-- pv_equiv track=rewrite | github.com/xuemzhan/gecko | scripts/waterprint.py | _normalize_for_signature
-- ===== SOURCE A (Python) =====
-- def _normalize_for_signature(content: str) -> str:
--     """
--     为签名计算做内容规范化：
--     - 去除每行末尾多余空白
--     - 折叠连续空行为单个空行
--     - 去掉文件末尾多余空行
--     - 统一以 '\n' 结尾
--
--     这样即使加/删水印或编辑时空行略有变化，签名仍可稳定一致。
--     """
--     lines = content.splitlines()
--     normalized = []
--     last_blank = False
--
--     for line in lines:
--         if line.strip() == "":
--             # 连续空行折叠为1行
--             if not last_blank:
--                 normalized.append("")
--                 last_blank = True
--         else:
--             normalized.append(line.rstrip())
--             last_blank = False
--
--     # 去掉末尾多余空行
--     while normalized and normalized[-1] == "":
--         normalized.pop()
--
--     # 统一加一个结尾换行，保证稳定
--     return "\n".join(normalized) + "\n"
-- ===== SOURCE B (Python) =====
-- def _normalize_for_signature(content: str) -> str:
--     stripped = [line.rstrip() for line in content.splitlines()]
--     # keep a line unless it is blank and the next line is blank too:
--     # this keeps exactly the last blank of every blank run (same single "")
--     kept = [cur for cur, nxt in zip(stripped, stripped[1:]) if cur != "" or nxt != ""]
--     kept += stripped[-1:]  # the final line always survives run-collapsing
--     # run-collapsing leaves at most one trailing blank entry; drop it
--     if kept and kept[-1] == "":
--         kept.pop()
--     return "\n".join(kept) + "\n"
-- ===== Notes on version B (the rewrite author's own statement) =====
-- stated objective: alternative
-- what changed: B drops A's stateful last_blank flag loop and trailing-pop loop: it rstrips all lines, collapses blank runs with a zip-with-next comprehension that keeps the last blank of each run, and pops at most one trailing blank (run-collapsing guarantees there is at most one).
import Mathlib
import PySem

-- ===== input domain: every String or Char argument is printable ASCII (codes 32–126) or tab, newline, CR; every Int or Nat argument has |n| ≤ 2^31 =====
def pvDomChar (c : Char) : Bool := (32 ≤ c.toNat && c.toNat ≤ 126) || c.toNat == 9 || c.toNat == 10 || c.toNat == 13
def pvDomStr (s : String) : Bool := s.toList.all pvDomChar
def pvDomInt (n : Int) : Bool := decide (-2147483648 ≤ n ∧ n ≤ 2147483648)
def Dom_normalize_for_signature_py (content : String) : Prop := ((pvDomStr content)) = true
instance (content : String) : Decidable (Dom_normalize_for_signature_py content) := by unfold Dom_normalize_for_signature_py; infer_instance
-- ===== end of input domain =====

-- B replaces A's stateful last_blank loop by a zip-with-next comprehension that keeps the
-- last blank of each blank run (same value; 'alternative' decomposition, no speed claim).

-- ===== PORT A =====
-- port of: while normalized and normalized[-1] == "": normalized.pop()
def pvTrimA (l : List String) : List String :=
  if l.getLast? = some "" then pvTrimA l.dropLast else l
termination_by l.length
decreasing_by
  rename_i h
  have hne : l ≠ [] := by intro e; subst e; simp at h
  have := List.length_pos_of_ne_nil hne
  simp [List.length_dropLast]; omega

def normalize_for_signature_py (content : String) : String :=
  -- lines = content.splitlines(); for line in lines: … (state = (normalized, last_blank));
  -- then the trailing-blank pop loop (pvTrimA), then "\n".join(normalized) + "\n"
  PySem.Str.join "\n"
    (pvTrimA
      (((PySem.Str.splitlines content).foldl
        (fun (st : List String × Bool) line =>
          if PySem.Str.strip line = "" then
            if !st.2 then (st.1 ++ [""], true) else (st.1, true)
          else (st.1 ++ [PySem.Str.rstrip line], false))
        ([], false)).1)) ++ "\n"

-- ===== PORT B =====
-- stripped = [line.rstrip() for line in content.splitlines()]
def pvStripped (content : String) : List String :=
  (PySem.Str.splitlines content).map PySem.Str.rstrip

-- kept = [cur for cur, nxt in zip(stripped, stripped[1:]) if cur != "" or nxt != ""] + stripped[-1:]
def pvKept (content : String) : List String :=
  (((pvStripped content).zip (PySem.List.slice (pvStripped content) (some 1) none)).filter
      (fun p : String × String => p.1 != "" || p.2 != "")).map Prod.fst
    ++ PySem.List.slice (pvStripped content) (some (-1)) none

def normalize_for_signature_py_alt (content : String) : String :=
  -- if kept and kept[-1] == "": kept.pop(); return "\n".join(kept) + "\n"
  PySem.Str.join "\n"
    (if (pvKept content).getLast? = some "" then (pvKept content).dropLast else pvKept content)
    ++ "\n"

-- ===== PRECONDITION & SPEC =====
def Spec_normalize_for_signature_py (content : String) (out : String) : Prop := out = normalize_for_signature_py_alt content
instance (content : String) (out : String) : Decidable (Spec_normalize_for_signature_py content out) := by unfold Spec_normalize_for_signature_py; infer_instance

-- ===== CLAIM (what is proved, stated in full; the proofs are below) =====
def Claim_equal_normalize_for_signature_py : Prop := ∀ (content : String), Dom_normalize_for_signature_py content → Spec_normalize_for_signature_py content (normalize_for_signature_py content)

-- ===== LEMMAS AND PROOFS =====

-- proof-side model of run-collapsing: keep a line unless it and the next are both blank
def pvCollapse : List String → List String
  | [] => []
  | [x] => [x]
  | x :: y :: r => if x = "" ∧ y = "" then pvCollapse (y :: r) else x :: pvCollapse (y :: r)

def pvDropLead (l : List String) : List String := if l.head? = some "" then l.tail else l

-- proof-side model of A's for-loop output (b = last_blank flag)
def pvALoop : List String → Bool → List String
  | [], _ => []
  | x :: xs, b =>
    if PySem.Str.strip x = "" then
      if b then pvALoop xs true else "" :: pvALoop xs true
    else PySem.Str.rstrip x :: pvALoop xs false

lemma pvCollapse_bb (t : List String) : pvCollapse ("" :: "" :: t) = pvCollapse ("" :: t) := by
  simp [pvCollapse]

lemma pvCollapse_cc (x y : String) (t : List String) (h : ¬(x = "" ∧ y = "")) :
    pvCollapse (x :: y :: t) = x :: pvCollapse (y :: t) := by
  simp [pvCollapse, h]

lemma pvCollapse_cons_ne (a : String) (t : List String) (h : a ≠ "") :
    pvCollapse (a :: t) = a :: pvCollapse t := by
  cases t with
  | nil => simp [pvCollapse]
  | cons b t' => exact pvCollapse_cc a b t' (by simp [h])

lemma pvALoop_blank_false (x : String) (xs : List String) (hs : PySem.Str.strip x = "") :
    pvALoop (x :: xs) false = "" :: pvALoop xs true := by
  simp [pvALoop, hs]

lemma pvALoop_blank_true (x : String) (xs : List String) (hs : PySem.Str.strip x = "") :
    pvALoop (x :: xs) true = pvALoop xs true := by
  simp [pvALoop, hs]

lemma pvALoop_nonblank (x : String) (xs : List String) (hs : ¬ PySem.Str.strip x = "") (b : Bool) :
    pvALoop (x :: xs) b = PySem.Str.rstrip x :: pvALoop xs false := by
  simp [pvALoop, hs]

lemma chars_rstrip_eq_nil_iff (l : List Char) :
    PySem.Chars.rstrip l = [] ↔ ∀ c ∈ l, PySem.Chars.isspace c = true := by
  simp [PySem.Chars.rstrip, List.dropWhile_eq_nil_iff]

lemma strip_eq_empty_iff (x : String) :
    (PySem.Str.strip x = "") ↔ (PySem.Str.rstrip x = "") := by
  rw [← String.toList_eq_nil_iff (b := PySem.Str.strip x),
      ← String.toList_eq_nil_iff (b := PySem.Str.rstrip x),
      PySem.Str.toList_strip, PySem.Str.toList_rstrip]
  rw [PySem.Chars.strip, chars_rstrip_eq_nil_iff, chars_rstrip_eq_nil_iff]
  constructor
  · intro h c hc
    rcases List.mem_append.1 (by
        rw [List.takeWhile_append_dropWhile (p := PySem.Chars.isspace) (l := x.toList)]
        exact hc) with h1 | h2
    · exact List.mem_takeWhile_imp h1
    · exact h c h2
  · intro h c hc
    exact h c ((List.dropWhile_sublist _).subset hc)

lemma head?_pvCollapse_blank : ∀ r, (pvCollapse ("" :: r)).head? = some "" := by
  intro r
  induction r with
  | nil => simp [pvCollapse]
  | cons z r' ih =>
    by_cases hz : z = ""
    · subst hz; rw [pvCollapse_bb]; exact ih
    · rw [pvCollapse_cc _ _ _ (by simp [hz])]; simp

lemma head?_pvCollapse_ne (y : String) (hy : y ≠ "") (r : List String) :
    (pvCollapse (y :: r)).head? = some y := by
  rw [pvCollapse_cons_ne _ _ hy]; simp

lemma pvCollapse_ne_nil (y : String) (r : List String) : pvCollapse (y :: r) ≠ [] := by
  by_cases hy : y = ""
  · subst hy; intro e; have := head?_pvCollapse_blank r; rw [e] at this; simp at this
  · intro e; have := head?_pvCollapse_ne y hy r; rw [e] at this; simp at this

lemma pvDropLead_blank_head (t : List String) :
    "" :: pvDropLead (pvCollapse ("" :: t)) = pvCollapse ("" :: t) := by
  rcases hC : pvCollapse ("" :: t) with _ | ⟨c0, c'⟩
  · exact absurd hC (pvCollapse_ne_nil "" t)
  · have hc0 : c0 = "" := by
      have := head?_pvCollapse_blank t; rw [hC] at this; simpa using this
    subst hc0
    rw [pvDropLead]; simp

lemma pvDropLead_ne_head (y : String) (hy : y ≠ "") (r : List String) :
    pvDropLead (pvCollapse (y :: r)) = pvCollapse (y :: r) := by
  rw [pvDropLead, head?_pvCollapse_ne y hy r, if_neg (by simp [hy])]

lemma pvALoop_eq : ∀ xs : List String,
    pvALoop xs false = pvCollapse (xs.map PySem.Str.rstrip) ∧
    pvALoop xs true = pvDropLead (pvCollapse (xs.map PySem.Str.rstrip)) := by
  intro xs
  induction xs with
  | nil => simp [pvALoop, pvCollapse, pvDropLead]
  | cons x xs ih =>
    obtain ⟨ih1, ih2⟩ := ih
    rw [List.map_cons]
    by_cases hb : PySem.Str.rstrip x = ""
    · have hs : PySem.Str.strip x = "" := (strip_eq_empty_iff x).2 hb
      rw [hb, pvALoop_blank_false x xs hs, pvALoop_blank_true x xs hs, ih2]
      rcases hT : (xs.map PySem.Str.rstrip) with _ | ⟨h0, t'⟩
      · constructor
        · simp [pvCollapse, pvDropLead]
        · simp [pvCollapse, pvDropLead]
      · by_cases hh : h0 = ""
        · subst hh
          rw [pvCollapse_bb]
          exact ⟨pvDropLead_blank_head t', rfl⟩
        · rw [pvCollapse_cc _ _ _ (by simp [hh]), pvDropLead_ne_head h0 hh t']
        -- wait: structure differs; handled below
          constructor
          · rfl
          · rw [pvDropLead]; simp
    · have hs : ¬ PySem.Str.strip x = "" := fun h => hb ((strip_eq_empty_iff x).1 h)
      rw [pvALoop_nonblank x xs hs false, pvALoop_nonblank x xs hs true, ih1,
          pvCollapse_cons_ne _ _ hb]
      constructor
      · rfl
      · rw [pvDropLead]; simp [hb]

lemma pvCollapse_no_double : ∀ s : List String,
    (pvCollapse s).getLast? = some "" → (pvCollapse s).dropLast.getLast? ≠ some "" := by
  intro s
  induction s using pvCollapse.induct with
  | case1 => simp [pvCollapse]
  | case2 x => simp [pvCollapse]
  | case3 x y r hxy ih =>
    obtain ⟨hx, hy⟩ := hxy
    subst hx; subst hy
    rw [pvCollapse_bb]; exact ih
  | case4 x y r hxy ih =>
    rw [pvCollapse_cc _ _ _ hxy]
    rcases hC : pvCollapse (y :: r) with _ | ⟨c0, c''⟩
    · exact absurd hC (pvCollapse_ne_nil y r)
    · intro hlast
      rw [List.getLast?_cons_cons] at hlast
      rcases hD : (c0 :: c'').dropLast with _ | ⟨d0, d'⟩
      · -- c'' = [], so pvCollapse (y :: r) = [""]
        have hc'' : c'' = [] := by cases c'' with | nil => rfl | cons a b => simp at hD
        subst hc''
        have hc0 : c0 = "" := by simpa using hlast
        subst hc0
        have hy : y = "" := by
          by_contra hy
          have := head?_pvCollapse_ne y hy r
          rw [hC] at this; simp at this; exact hy this
        have hx : x ≠ "" := fun hx => hxy ⟨hx, hy⟩
        simp [hx]
      · have := ih (by rw [hC]; exact hlast)
        rw [hC, hD] at this
        have hdl : (x :: c0 :: c'').dropLast = x :: (c0 :: c'').dropLast := by
          simp [List.dropLast_cons₂]
        rw [hdl, hD, List.getLast?_cons_cons]
        exact this

lemma pvTrimA_of_ne (l : List String) (h : l.getLast? ≠ some "") : pvTrimA l = l := by
  rw [pvTrimA, if_neg h]

lemma pvTrimA_pvCollapse (s : List String) :
    pvTrimA (pvCollapse s) =
      if (pvCollapse s).getLast? = some "" then (pvCollapse s).dropLast else pvCollapse s := by
  by_cases h : (pvCollapse s).getLast? = some ""
  · rw [pvTrimA, if_pos h, if_pos h]
    exact pvTrimA_of_ne _ (pvCollapse_no_double s h)
  · rw [pvTrimA_of_ne _ h, if_neg h]

lemma foldl_step (xs : List String) : ∀ (st : List String × Bool),
    (xs.foldl
      (fun (st : List String × Bool) line =>
        if PySem.Str.strip line = "" then
          if !st.2 then (st.1 ++ [""], true) else (st.1, true)
        else (st.1 ++ [PySem.Str.rstrip line], false))
      st).1 = st.1 ++ pvALoop xs st.2 := by
  induction xs with
  | nil => intro st; simp [pvALoop]
  | cons x xs ih =>
    intro st
    rw [List.foldl_cons, ih]
    obtain ⟨a, b⟩ := st
    by_cases hs : PySem.Str.strip x = ""
    · cases b with
      | false => rw [pvALoop_blank_false x xs hs]; simp [hs]
      | true => rw [pvALoop_blank_true x xs hs]; simp [hs]
    · rw [pvALoop_nonblank x xs hs b]; simp [hs]

lemma slice_last (xs : List String) :
    PySem.List.slice xs (some (-1)) none = xs.drop (xs.length - 1) := by
  cases xs with
  | nil => simp [PySem.List.slice, PySem.List.clampIdx]
  | cons a t =>
    simp only [PySem.List.slice, PySem.List.clampIdx]
    have hlen : 1 ≤ (a :: t).length := by simp
    have h1 : ¬ ((a :: t).length : Int) + (-1) < 0 := by omega
    rw [if_pos (by norm_num), if_neg h1]
    have h2 : (((a :: t).length : Int) + (-1)).toNat = (a :: t).length - 1 := by omega
    rw [h2]
    have h3 : (a :: t).length - ((a :: t).length - 1) = 1 := by omega
    rw [h3]
    apply List.take_of_length_le
    simp only [List.length_drop]
    omega

lemma zipfilter_eq (s : List String) :
    ((s.zip (s.drop 1)).filter (fun p : String × String => p.1 != "" || p.2 != "")).map Prod.fst
      ++ s.drop (s.length - 1) = pvCollapse s := by
  induction s using pvCollapse.induct with
  | case1 => simp [pvCollapse]
  | case2 x => simp [pvCollapse]
  | case3 x y r hxy ih =>
    obtain ⟨hx, hy⟩ := hxy
    subst hx; subst hy
    rw [pvCollapse_bb, ← ih]
    have hz : ("" :: "" :: r).zip (("" :: "" :: r).drop 1)
        = ("", "") :: (("" :: r).zip (("" :: r).drop 1)) := by
      cases r <;> simp
    rw [hz, List.filter_cons]
    simp
  | case4 x y r hxy ih =>
    rw [pvCollapse_cc _ _ _ hxy, ← ih]
    have hz : (x :: y :: r).zip ((x :: y :: r).drop 1)
        = (x, y) :: ((y :: r).zip ((y :: r).drop 1)) := by
      cases r <;> simp
    rw [hz, List.filter_cons]
    have hc : ((x, y).1 != "" || (x, y).2 != "") = true := by
      by_cases hx : x = ""
      · subst hx
        have hy : y ≠ "" := by intro e; exact hxy ⟨rfl, e⟩
        simp [hy]
      · simp [hx]
    rw [if_pos hc]
    simp

-- ===== VERDICT (by name: the statement is the Claim_ definition above) =====
theorem normalize_for_signature_py_spec : Claim_equal_normalize_for_signature_py := by
  intro content _
  show normalize_for_signature_py content = normalize_for_signature_py_alt content
  unfold normalize_for_signature_py normalize_for_signature_py_alt pvKept pvStripped
  rw [foldl_step]
  simp only [List.nil_append]
  rw [(pvALoop_eq (PySem.Str.splitlines content)).1,
      pvTrimA_pvCollapse,
      PySem.List.slice_from _ (by norm_num : (0:Int) ≤ 1), slice_last]
  rw [show ((1:Int).toNat) = 1 from rfl, zipfilter_eq]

WORK TO BE COMPLETED: All that is needed is the exact run of lines above from the line containing "lemma pvALoop_eq : ∀" through the line containing "rw [pvCollapse_cc _ _ _ hxy]", both of them included.

RESPONSE BELOW:
lemma pvALoop_eq : ∀ xs : List String,
    pvALoop xs false = pvCollapse (xs.map PySem.Str.rstrip) ∧
    pvALoop xs true = pvDropLead (pvCollapse (xs.map PySem.Str.rstrip)) := by
  intro xs
  induction xs with
  | nil => simp [pvALoop, pvCollapse, pvDropLead]
  | cons x xs ih =>
    obtain ⟨ih1, ih2⟩ := ih
    rw [List.map_cons]
    by_cases hb : PySem.Str.rstrip x = ""
    · have hs : PySem.Str.strip x = "" := (strip_eq_empty_iff x).2 hb
      rw [hb, pvALoop_blank_false x xs hs, pvALoop_blank_true x xs hs, ih2]
      rcases hT : (xs.map PySem.Str.rstrip) with _ | ⟨h0, t'⟩
      · constructor
        · simp [pvCollapse, pvDropLead]
        · simp [pvCollapse, pvDropLead]
      · by_cases hh : h0 = ""
        · subst hh
          rw [pvCollapse_bb]
          exact ⟨pvDropLead_blank_head t', rfl⟩
        · rw [pvCollapse_cc _ _ _ (by simp [hh]), pvDropLead_ne_head h0 hh t']
        -- wait: structure differs; handled below
          constructor
          · rfl
          · rw [pvDropLead]; simp
    · have hs : ¬ PySem.Str.strip x = "" := fun h => hb ((strip_eq_empty_iff x).1 h)
      rw [pvALoop_nonblank x xs hs false, pvALoop_nonblank x xs hs true, ih1,
          pvCollapse_cons_ne _ _ hb]
      constructor
      · rfl
      · rw [pvDropLead]; simp [hb]

lemma pvCollapse_no_double : ∀ s : List String,
    (pvCollapse s).getLast? = some "" → (pvCollapse s).dropLast.getLast? ≠ some "" := by
  intro s
  induction s using pvCollapse.induct with
  | case1 => simp [pvCollapse]
  | case2 x => simp [pvCollapse]
  | case3 x y r hxy ih =>
    obtain ⟨hx, hy⟩ := hxy
    subst hx; subst hy
    rw [pvCollapse_bb]; exact ih
  | case4 x y r hxy ih =>
    rw [pvCollapse_cc _ _ _ hxy]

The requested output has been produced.